Edirom – a workbench for digital historical-critical music editions
(Daniel Röwenstrunk)
“Development of tools for digital historical-critical music editions” is the correct title of the Edirom project , which is funded by the German Research Foundation since 2006, thus the support of creating and presenting these kinds of music editions – dealing with music from the 18th and 19th century – is the main goal of this venture. Questions concerning the standards for music editions are central as well as questions on the technical and ergonomical needs of editors towards the software.
In several sample editions from Carl Maria von Weber, Antonín Dvořák, Joseph Haydn, Robert Schumann and Johann Sebastian Bach we could evolve and proof the concepts of the presentational part of the software. Each composer has its own specialities and each musicologist its own aims, so the software needs to cover a large field of editorial requirements. Working with facsimiles of the historical scores, the possibility to compare different versions on the fly and linking between text and music (currently image sections) are some of the possibilities the software provides.
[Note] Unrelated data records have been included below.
-- pv_equiv track=rewrite | github.com/hugocondesa-debug/sonar-engine | src/sonar/pipelines/daily_monetary_indices.py | _classify_m2_compute_mode
-- ===== SOURCE A (Python) =====
-- def _classify_m2_compute_mode(flags: tuple[str, ...]) -> str:
--     """Return ``"FULL"`` / ``"PARTIAL"`` / ``"LEGACY"`` per Sprint F flag contract.
--
--     - ``FULL``: any flag ending ``_M2_FULL_COMPUTE_LIVE`` (Sprint F
--       Commits 4-5 builders that wire all four Taylor components).
--     - ``PARTIAL``: any flag ending ``_M2_PARTIAL_COMPUTE`` (Sprint F
--       builders with forecast missing — Taylor-forward variant
--       skipped but base 1993 / 1999 variants still compute).
--     - ``LEGACY``: none of the Sprint F flags present (US canonical
--       CBO path or any builder that predates Sprint F). Operators
--       read this as "no Sprint F observability on this builder".
--     """
--     for flag in flags:
--         if flag.endswith("_M2_FULL_COMPUTE_LIVE"):
--             return "FULL"
--     for flag in flags:
--         if flag.endswith("_M2_PARTIAL_COMPUTE"):
--             return "PARTIAL"
--     return "LEGACY"
-- ===== SOURCE B (Python) =====
-- def _classify_m2_compute_mode(flags):
--     """Single pass: FULL returns immediately; PARTIAL remembered until the end."""
--     partial_seen = False
--     for flag in flags:
--         if flag.endswith("_M2_FULL_COMPUTE_LIVE"):
--             return "FULL"
--         if flag.endswith("_M2_PARTIAL_COMPUTE"):
--             partial_seen = True
--     return "PARTIAL" if partial_seen else "LEGACY"
-- ===== Notes on version B (the rewrite author's own statement) =====
-- stated objective: simpler
-- what changed: Replaces A's two separate scans with one pass that early-returns on a FULL suffix and carries a partial_seen boolean to decide PARTIAL vs LEGACY at the end.
import Mathlib
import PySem

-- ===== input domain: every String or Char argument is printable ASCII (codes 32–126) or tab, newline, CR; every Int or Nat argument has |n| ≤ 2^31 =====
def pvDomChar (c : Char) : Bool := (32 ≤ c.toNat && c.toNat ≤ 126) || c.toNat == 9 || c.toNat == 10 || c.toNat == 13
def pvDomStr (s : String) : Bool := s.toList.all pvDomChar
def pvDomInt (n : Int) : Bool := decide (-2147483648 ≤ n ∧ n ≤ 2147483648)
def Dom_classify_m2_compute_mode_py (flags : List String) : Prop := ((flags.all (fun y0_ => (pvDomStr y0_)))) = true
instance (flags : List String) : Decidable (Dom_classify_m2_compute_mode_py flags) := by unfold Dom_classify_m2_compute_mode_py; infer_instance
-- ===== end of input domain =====

-- B folds A's two scans into one pass with an early FULL return and a partial_seen flag (objective: simpler).
-- ===== PORT A =====
-- first loop: return "FULL" on the first flag ending "_M2_FULL_COMPUTE_LIVE"
def pvLoopFull (flags : List String) : Option String :=
  match flags with
  | [] => none
  | f :: rest => if PySem.Str.endswith f "_M2_FULL_COMPUTE_LIVE" then some "FULL" else pvLoopFull rest

-- second loop: return "PARTIAL" on the first flag ending "_M2_PARTIAL_COMPUTE"
def pvLoopPartial (flags : List String) : Option String :=
  match flags with
  | [] => none
  | f :: rest => if PySem.Str.endswith f "_M2_PARTIAL_COMPUTE" then some "PARTIAL" else pvLoopPartial rest

def classify_m2_compute_mode_py (flags : List String) : String :=
  match pvLoopFull flags with
  | some r => r
  | none =>
    match pvLoopPartial flags with
    | some r => r
    | none => "LEGACY"

-- ===== PORT B =====
-- B: single pass carrying partial_seen
def pvScan (flags : List String) (partialSeen : Bool) : String :=
  match flags with
  | [] => if partialSeen then "PARTIAL" else "LEGACY"
  | f :: rest =>
    if PySem.Str.endswith f "_M2_FULL_COMPUTE_LIVE" then "FULL"
    else if PySem.Str.endswith f "_M2_PARTIAL_COMPUTE" then pvScan rest true
    else pvScan rest partialSeen

def classify_m2_compute_mode_py_alt (flags : List String) : String :=
  pvScan flags false

-- ===== PRECONDITION & SPEC =====
def Spec_classify_m2_compute_mode_py (flags : List String) (out : String) : Prop := out = classify_m2_compute_mode_py_alt flags
instance (flags : List String) (out : String) : Decidable (Spec_classify_m2_compute_mode_py flags out) := by unfold Spec_classify_m2_compute_mode_py; infer_instance

-- ===== CLAIM (what is proved, stated in full; the proofs are below) =====
def Claim_equal_classify_m2_compute_mode_py : Prop := ∀ (flags : List String), Dom_classify_m2_compute_mode_py flags → Spec_classify_m2_compute_mode_py flags (classify_m2_compute_mode_py flags)

-- ===== LEMMAS AND PROOFS =====

-- ===== VERDICT (by name: the statement is the Claim_ definition above) =====
theorem pvLoopPartial_val (flags : List String) : ∀ r, pvLoopPartial flags = some r → r = "PARTIAL" := by
  induction flags with
  | nil => intro r h; simp [pvLoopPartial] at h
  | cons f rest ih =>
    intro r h
    simp only [pvLoopPartial] at h
    split at h
    · exact (Option.some_inj.mp h).symm
    · exact ih r h

theorem pv_scan_eq (flags : List String) (b : Bool) :
    pvScan flags b =
      (match pvLoopFull flags with
       | some r => r
       | none =>
         match pvLoopPartial flags with
         | some r => r
         | none => if b then "PARTIAL" else "LEGACY") := by
  induction flags generalizing b with
  | nil => simp [pvScan, pvLoopFull, pvLoopPartial]
  | cons f rest ih =>
    simp only [pvScan, pvLoopFull, pvLoopPartial]
    by_cases hf : PySem.Str.endswith f "_M2_FULL_COMPUTE_LIVE"
    · simp at hf
      simp [hf]
    · by_cases hp : PySem.Str.endswith f "_M2_PARTIAL_COMPUTE"
      · simp at hf hp
        simp [hf, hp, ih]
        cases pvLoopFull rest <;> simp
        cases hq : pvLoopPartial rest with
        | none => simp
        | some r => simp [pvLoopPartial_val rest r hq]
      · simp at hf hp
        simp [hf, hp, ih]

theorem classify_m2_compute_mode_py_spec : Claim_equal_classify_m2_compute_mode_py := by
  intro flags _
  unfold Spec_classify_m2_compute_mode_py classify_m2_compute_mode_py classify_m2_compute_mode_py_alt
  rw [pv_scan_eq]
  cases pvLoopFull flags <;> cases hq : pvLoopPartial flags <;> simp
While these first editions were all retro-digitalized and in parts hand-made editions, the only practicable way of creating truly digital editions is working within the medium you are writing for – the digital medium. For this reason the so called Edirom Editor is in development; a workbench for editors assisting a digital workflow to create an edition and prepare it for publication. The workbench gives the possibility to organize works respectively editions with the corresponding music sources, editorial texts, historical letters and other material. Scores may be “mapped” in order to have the exact positions of e. g. measures on the image to collate sources measure-wise and to link between measures and textual annotations.
The software is written in Java integrated into an Eclipse Rich Client Platform to have a quasi platform-independent, plug-in based and thus extensible application. All data is held in XML files in a native XML database and is structured according to the TEI P5 Guidelines except the special edition structure and the music. For creating and modifying these files there is an XML editor integrated which supports a “what you see is what you mean”-view which is borrowed from the german TextGrid project. To enhance the possibilities of editorial work there will be an integration of online repositories like the person and document database of the Fachgruppe Freie Forschungsinstitute for individual research purposes and the enrichment of editions with this data.